WHAT THE TASK ASKS:
Report how many lines in the entries below hold the word "hlen". Your answer is that number alone.

LISTED RECORDS:
[Start of section]
-- invariant of B's pass: after k passes the low k*S bits agree with obit
theorem B_iter (v m : Int) (S : Nat) (hS1 : 1 ≤ S) (k : Nat) :
    (∀ i, 32 ≤ i →
      (((fun result => PySem.Int.band (PySem.Int.bxor v (PySem.Int.band (result <<< ((S : Int))) m)) ((1 <<< (32:Int)) - 1))^[k]
        (PySem.Int.band v ((1 <<< (32:Int)) - 1))).testBit i) = false) ∧
    (∀ i, i < k * S → i < 32 →
      (((fun result => PySem.Int.band (PySem.Int.bxor v (PySem.Int.band (result <<< ((S : Int))) m)) ((1 <<< (32:Int)) - 1))^[k]
        (PySem.Int.band v ((1 <<< (32:Int)) - 1))).testBit i) = obit (S - 1) v m i) := by
  induction k with
  | zero =>
    constructor
    · intro i hi
      simp [tb_band, tb_mask, show ¬ i < 32 by omega]
    · intro i hi; omega
  | succ k ih =>
    rw [Function.iterate_succ_apply']
    constructor
    · intro i hi
      simp [tb_band, tb_mask, show ¬ i < 32 by omega]
    · intro i hik hi32
      rw [tb_band, tb_mask, tb_bxor, tb_band, tb_shl]
      by_cases hs : S ≤ i
      · have h1 : i - S < k * S := by
          have : (k + 1) * S = k * S + S := by ring
          omega
        have h2 : i - S < 32 := by omega
        have hobit : obit (S - 1) v m i = xor (v.testBit i) (obit (S - 1) v m (i - S) && m.testBit i) := by
          rw [obit, dif_neg (by omega : ¬ i < (S - 1) + 1)]
          have hrw : i - ((S - 1) + 1) = i - S := by omega
          rw [hrw]
        rw [ih.2 (i - S) h1 h2, hobit]
        simp [hs, hi32]
      · rw [obit, dif_pos (by omega : i < (S - 1) + 1)]
        simp [hs, hi32]

-- B's loop (one pass per shift-block) computes exactly nb of the intended bits
theorem B_val (v m : Int) (S : Nat) (hS1 : 1 ≤ S) :
    ((PySem.List.pyRange 0 32 ((S : Int))).foldl (fun result _ =>
        PySem.Int.band (PySem.Int.bxor v (PySem.Int.band (result <<< ((S : Int))) m)) ((1 <<< (32:Int)) - 1))
        (PySem.Int.band v ((1 <<< (32:Int)) - 1)))
      = ((nb (obit (S - 1) v m) 32 : Nat) : Int) := by
  rw [foldl_const]
  -- the loop runs L = ⌈32/S⌉ times, and L*S ≥ 32
  have hlen : (PySem.List.pyRange 0 32 ((S : Int))).length = ((31 + S) / S : Nat) := by
    rw [PySem.List.pyRange_of_pos 0 32 (by exact_mod_cast hS1), if_pos (by norm_num : (0:Int) < 32)]
    have h1 : (32 - 0 + (S:Int) - 1) = (((31 + S : Nat)) : Int) := by push_cast; ring
    rw [List.length_map, List.length_range, h1, ← Int.natCast_div, Int.toNat_natCast]
  have hLS : 32 ≤ ((31 + S) / S) * S := by
    have hdm := Nat.div_add_mod (31 + S) S
    have hml : (31 + S) % S < S := Nat.mod_lt _ (by omega)
    rw [Nat.mul_comm]
    omega
  rw [hlen]
  have hB := B_iter v m S hS1 ((31 + S) / S)
  obtain ⟨bN, hbN⟩ := Int.eq_ofNat_of_zero_le (nonneg_of_high_false _ 32 hB.1)
  rw [hbN] at hB ⊢
  have hnb : nb (obit (S - 1) v m) 32 = bN := by
    apply Nat.eq_of_testBit_eq
    intro i
    rw [nb_testBit]
    by_cases hi : i < 32
    · rw [← tb_natCast bN i, hB.2 i (by omega) hi]
      simp [hi]
    · rw [← tb_natCast bN i, hB.1 i (by omega)]
      simp [hi]
  rw [hnb]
[End of section]
SOLUTION FOR THIS EXERCISE:
2